UK Clinical Pharmacy Association


Issues for surgery

Potential increase in major adverse cardiovascular events if omitted.

Potential intraoperative hypotension, including refractory hypotension, if continued, which may increase the risk of ischaemic cardiovascular events.

Advice in the perioperative period

Elective surgery

Perioperative continuation or cessation of ACEi/AIIRA remains a contentious issue as there is a lack of high quality evidence on which to base a recommendation (for a discussion of the arguments for and against pre-operative omission of ACEi/AIIRA see Further information).

Until high quality evidence becomes available it is recommended that local consensus is reached regarding the pre-operative management of patients on ACE/AIIRA (including combination products). A practical approach is to omit the ACEi/AIIRA on the morning of surgery, although some centres may opt to omit them up to 48 hours pre-operatively.

Combination products:

  • Combination products containing ACEi/AIIRA and hydrochlorothiazide or indapamide
  • Combination products containing ACEi/AIIRA and calcium channel blocker
  • Combination products containing AIIRA and calcium channel blocker and hydrochlorothiazide
  • Combination products containing AIIRA and sacubitril (Entresto®)

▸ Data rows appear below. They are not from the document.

-- pv_equiv track=rewrite | github.com/polirritmico/codesignal_solutions | Python/Intro/digitDegree.py | solution
-- ===== SOURCE A (Python) =====
-- def solution(number):
--     if number < 10:
--         return 0
--     # Got two or more digits, so already one digit degree:
--     digit_degree = 1
--     # number to list of integers:
--     digit_list = [int(digit) for digit in str(number)]
--     digit_sum = sum(digit_list)
--     # Recursive call. If digit_sum is < 10 then we get the
--     # base case in the recursion:
--     digit_degree += solution(digit_sum)
--     return digit_degree
-- ===== SOURCE B (Python) =====
-- def solution(number):
--     count = 0
--     while number >= 10:
--         s = 0
--         while number > 0:
--             s += number % 10
--             number //= 10
--         number = s
--         count += 1
--     return count
-- ===== Notes on version B (the rewrite author's own statement) =====
-- stated objective: alternative
-- what changed: Replaces A's recursion over a string conversion (summing int(d) for d in str(number)) with an iterative outer loop that keeps the iteration count in a loop variable and an inner loop extracting digits arithmetically with modulo and floor division by ten.
import Mathlib
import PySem

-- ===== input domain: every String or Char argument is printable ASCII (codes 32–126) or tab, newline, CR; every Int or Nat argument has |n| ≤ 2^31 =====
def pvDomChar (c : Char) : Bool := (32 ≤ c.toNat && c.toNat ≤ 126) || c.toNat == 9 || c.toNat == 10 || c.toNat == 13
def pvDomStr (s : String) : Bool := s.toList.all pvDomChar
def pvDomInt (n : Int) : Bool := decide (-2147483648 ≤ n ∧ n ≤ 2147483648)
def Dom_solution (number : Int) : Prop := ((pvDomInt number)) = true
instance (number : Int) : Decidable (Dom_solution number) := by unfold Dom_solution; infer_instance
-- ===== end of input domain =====

-- B replaces A's recursion over str(number) with an iterative loop extracting digits arithmetically (modulo and floor division by ten), counting iterations in a loop variable.


-- ===== PORT A =====
-- The recursion is carried by a fuel argument (number.toNat + 1 suffices, since the digit sum
-- strictly decreases — proved below in pv_digits_sum_lt / pvDsum_lt); the fuel is only a
-- totality guard, the branch structure is A's.
-- int(digit) on a single char is ported as (PySem.Int.ofChars? [c]).getD 0 — exact here: for
-- number ≥ 10 every character of str(number) is a decimal digit, so int() never raises.
def solutionFuel : Nat → Int → Int
  | 0, _ => 0
  | f + 1, number =>
    if number < 10 then 0
    else
      -- digit_degree = 1; digit_sum = sum(digit_list); digit_degree += solution(digit_sum)
      1 + solutionFuel f (((PySem.Int.toChars number).map
          (fun c => (PySem.Int.ofChars? [c]).getD 0)).sum)

def solution (number : Int) : Int := solutionFuel (number.toNat + 1) number

-- ===== PORT B =====
-- inner while-loop: while number > 0: s += number % 10; number //= 10   (fuel = totality guard)
def solutionAltSum : Nat → Int → Int → Int
  | 0, _, s => s
  | f + 1, number, s =>
    if 0 < number then
      solutionAltSum f (PySem.Int.floordiv number 10) (s + PySem.Int.mod number 10)
    else s

-- outer while-loop: while number >= 10: number = <arithmetic digit sum>; count += 1
def solutionAltGo : Nat → Int → Int → Int
  | 0, _, count => count
  | f + 1, number, count =>
    if 10 ≤ number then
      solutionAltGo f (solutionAltSum (number.toNat + 1) number 0) (count + 1)
    else count

def solution_alt (number : Int) : Int := solutionAltGo (number.toNat + 1) number 0

-- ===== PRECONDITION & SPEC =====
def Spec_solution (number : Int) (out : Int) : Prop := out = solution_alt number
instance (number : Int) (out : Int) : Decidable (Spec_solution number out) := by unfold Spec_solution; infer_instance

-- ===== CLAIM (what is proved, stated in full; the proofs are below) =====
def Claim_equal_solution : Prop := ∀ (number : Int), Dom_solution number → Spec_solution number (solution number)

-- ===== LEMMAS AND PROOFS =====

lemma pv_val_digitChar (d : Nat) (h : d < 10) :
    (PySem.Int.ofChars? [Nat.digitChar d]).getD 0 = (d : Int) := by
  interval_cases d <;> decide

lemma pv_digits_sum_le (m : Nat) : (Nat.digits 10 m).sum ≤ m := by
  induction m using Nat.strong_induction_on with
  | _ m ih =>
    rcases Nat.eq_zero_or_pos m with h | h
    · simp [h]
    · rw [Nat.digits_def' (by omega : 1 < 10) h]
      have h1 : m / 10 < m := Nat.div_lt_self h (by omega)
      have := ih (m / 10) h1
      simp only [List.sum_cons]
      omega

lemma pv_digits_sum_lt (m : Nat) (h : 10 ≤ m) : (Nat.digits 10 m).sum < m := by
  rw [Nat.digits_def' (by omega : 1 < 10) (by omega)]
  have h1 : m / 10 < m := Nat.div_lt_self (by omega) (by omega)
  have h2 := pv_digits_sum_le (m / 10)
  have h3 := Nat.div_add_mod m 10
  have h4 : 1 ≤ m / 10 := Nat.one_le_div_iff (by omega) |>.mpr h
  simp only [List.sum_cons]
  omega

lemma pv_core_sum : ∀ (f n : Nat) (l : List Char), n < f →
    ((Nat.toDigitsCore 10 f n l).map (fun c => (PySem.Int.ofChars? [c]).getD 0)).sum
      = ((Nat.digits 10 n).sum : Int)
        + ((l.map (fun c => (PySem.Int.ofChars? [c]).getD 0)).sum) := by
  intro f
  induction f with
  | zero => intro n l h; omega
  | succ f ih =>
    intro n l h
    rw [Nat.toDigitsCore]
    by_cases h0 : n / 10 = 0
    · simp only [h0]
      have hn : n < 10 := by omega
      have hmod : n % 10 = n := Nat.mod_eq_of_lt hn
      rcases Nat.eq_zero_or_pos n with hz | hp
      · subst hz; simp [pv_val_digitChar 0 (by omega)]
      · rw [Nat.digits_def' (by omega : 1 < 10) hp, h0, hmod]
        simp [pv_val_digitChar n hn]
    · simp only [if_neg h0]
      have hp : 0 < n := by
        rcases Nat.eq_zero_or_pos n with hz | hp
        · subst hz; simp at h0
        · exact hp
      have hlt : n / 10 < f := by
        have := Nat.div_lt_self hp (by omega : 1 < 10)
        omega
      rw [ih (n / 10) _ hlt]
      rw [Nat.digits_def' (by omega : 1 < 10) hp]
      simp [pv_val_digitChar (n % 10) (Nat.mod_lt _ (by omega))]
      omega

-- str-based digit sum (A's) equals the base-10 digit sum.
lemma pv_strsum_eq (n : Int) (h : 0 ≤ n) :
    ((PySem.Int.toChars n).map (fun c => (PySem.Int.ofChars? [c]).getD 0)).sum
      = ((Nat.digits 10 n.toNat).sum : Int) := by
  have hneg : ¬ n < 0 := by omega
  simp only [PySem.Int.toChars, if_neg hneg, Nat.toDigits]
  rw [pv_core_sum (n.toNat + 1) n.toNat [] (by omega)]
  simp

lemma pvDsum_lt (n : Int) (h : 10 ≤ n) :
    (((PySem.Int.toChars n).map (fun c => (PySem.Int.ofChars? [c]).getD 0)).sum).toNat
      < n.toNat := by
  rw [pv_strsum_eq n (by omega)]
  have := pv_digits_sum_lt n.toNat (by omega)
  omega

-- the arithmetic digit sum (B's inner loop, seeded with enough fuel) equals it too.
lemma pv_asum_eq : ∀ (f : Nat) (m : Nat) (s : Int), m < f →
    solutionAltSum f (m : Int) s = s + ((Nat.digits 10 m).sum : Int) := by
  intro f
  induction f with
  | zero => intro m s h; omega
  | succ f ih =>
    intro m s h
    rw [solutionAltSum]
    rcases Nat.eq_zero_or_pos m with hz | hp
    · subst hz; simp
    · rw [if_pos (by exact_mod_cast hp)]
      have hd : PySem.Int.floordiv (m : Int) 10 = ((m / 10 : Nat) : Int) := by
        exact_mod_cast PySem.Int.floordiv_natCast m 10
      have hm : PySem.Int.mod (m : Int) 10 = ((m % 10 : Nat) : Int) := by
        exact_mod_cast PySem.Int.mod_natCast m 10
      have hlt : m / 10 < f := by
        have := Nat.div_lt_self hp (by omega : 1 < 10)
        omega
      rw [hd, hm, ih (m / 10) _ hlt]
      rw [Nat.digits_def' (by omega : 1 < 10) hp]
      simp only [List.sum_cons]
      push_cast
      ring

-- both digit-sum computations agree on any n ≥ 0
lemma pv_sums_agree (n : Int) (h : 0 ≤ n) :
    solutionAltSum (n.toNat + 1) n 0
      = ((PySem.Int.toChars n).map (fun c => (PySem.Int.ofChars? [c]).getD 0)).sum := by
  have hn : n = ((n.toNat : Nat) : Int) := by omega
  rw [pv_strsum_eq n h]
  conv_lhs => rw [hn]
  rw [Int.toNat_natCast, pv_asum_eq (n.toNat + 1) n.toNat 0 (by omega), zero_add]

-- Loop invariant: with enough fuel, B's outer loop computes count + A's recursive digit degree.
lemma pv_go_eq : ∀ (f : Nat) (n c : Int), n.toNat < f →
    solutionAltGo f n c = c + solutionFuel f n := by
  intro f
  induction f with
  | zero => intro n c h; omega
  | succ f ih =>
    intro n c h
    rw [solutionAltGo, solutionFuel]
    by_cases h10 : 10 ≤ n
    · rw [if_pos h10, if_neg (by omega), pv_sums_agree n (by omega)]
      have hlt := pvDsum_lt n h10
      rw [ih _ (c + 1) (by omega)]
      ring
    · rw [if_neg h10, if_pos (by omega), add_zero]

-- ===== VERDICT (by name: the statement is the Claim_ definition above) =====
theorem solution_spec : Claim_equal_solution := by
  intro number _
  unfold Spec_solution solution_alt solution
  rw [pv_go_eq (number.toNat + 1) number 0 (by omega), zero_add]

Consideration should be given to prescribing the components of combination products as separate medicines perioperatively. However, some components of combination products do not exist as individual medicines (e.g. hydrochlorothiazide, sacubitril). If there is any doubt about the need to continue or withhold component agents of a combination product, advice should be sought from an anaesthetist.

Emergency surgery

If patient has taken any dose(s) in previous 24-48 hours, inform anaesthetist as potential for intraoperative hypotension (see Interactions with common anaesthetic agents).

Perioperative considerations

If ACEi or AIIRA has been continued pre-operatively, monitor for intraoperative hypotension. If this occurs, treat according to advice below (see Interactions with common anaesthetic agents).

Post-operative advice

If stopped prior to surgery, restart post-operatively as soon as blood pressure and volume are stable. It is important that the surgical team ensure that the patient is aware when to restart the ACEi/AIIRA post-operatively to avoid unintentional drug cessation.

Monitor renal function post-operatively. Consider withholding ACEi/AIIRA post-operatively if patient develops acute kidney injury.

Monitor blood pressure – consider omitting if blood pressure is low.

Interactions with common anaesthetic agents


Marked hypotension during anaesthetic induction has been seen in patients taking ACEi or AIIRA. Hypotension secondary to ACEi/AIIRA usually occurs within 30 minutes of induction of anaesthesia and is more common in patients also taking diuretics. The frequency and magnitude of intraoperative hypotension is greater in patients taking AIIRA than ACEi and also appears to be less responsive to ephedrine and phenylephrine.

Treatment of hypotension

Patients taking ACEi/AIIRA should receive intravenous fluids before induction to ensure euvolemia. If hypotension occurs, sympathomimetics may not be fully effective because ACEi/AIIRA administration may result in a decreased adrenergic vasoconstrictive response. Terlipressin has been effective at correcting refractory hypotension during anaesthesia in patients taking ACEi/AIIRA.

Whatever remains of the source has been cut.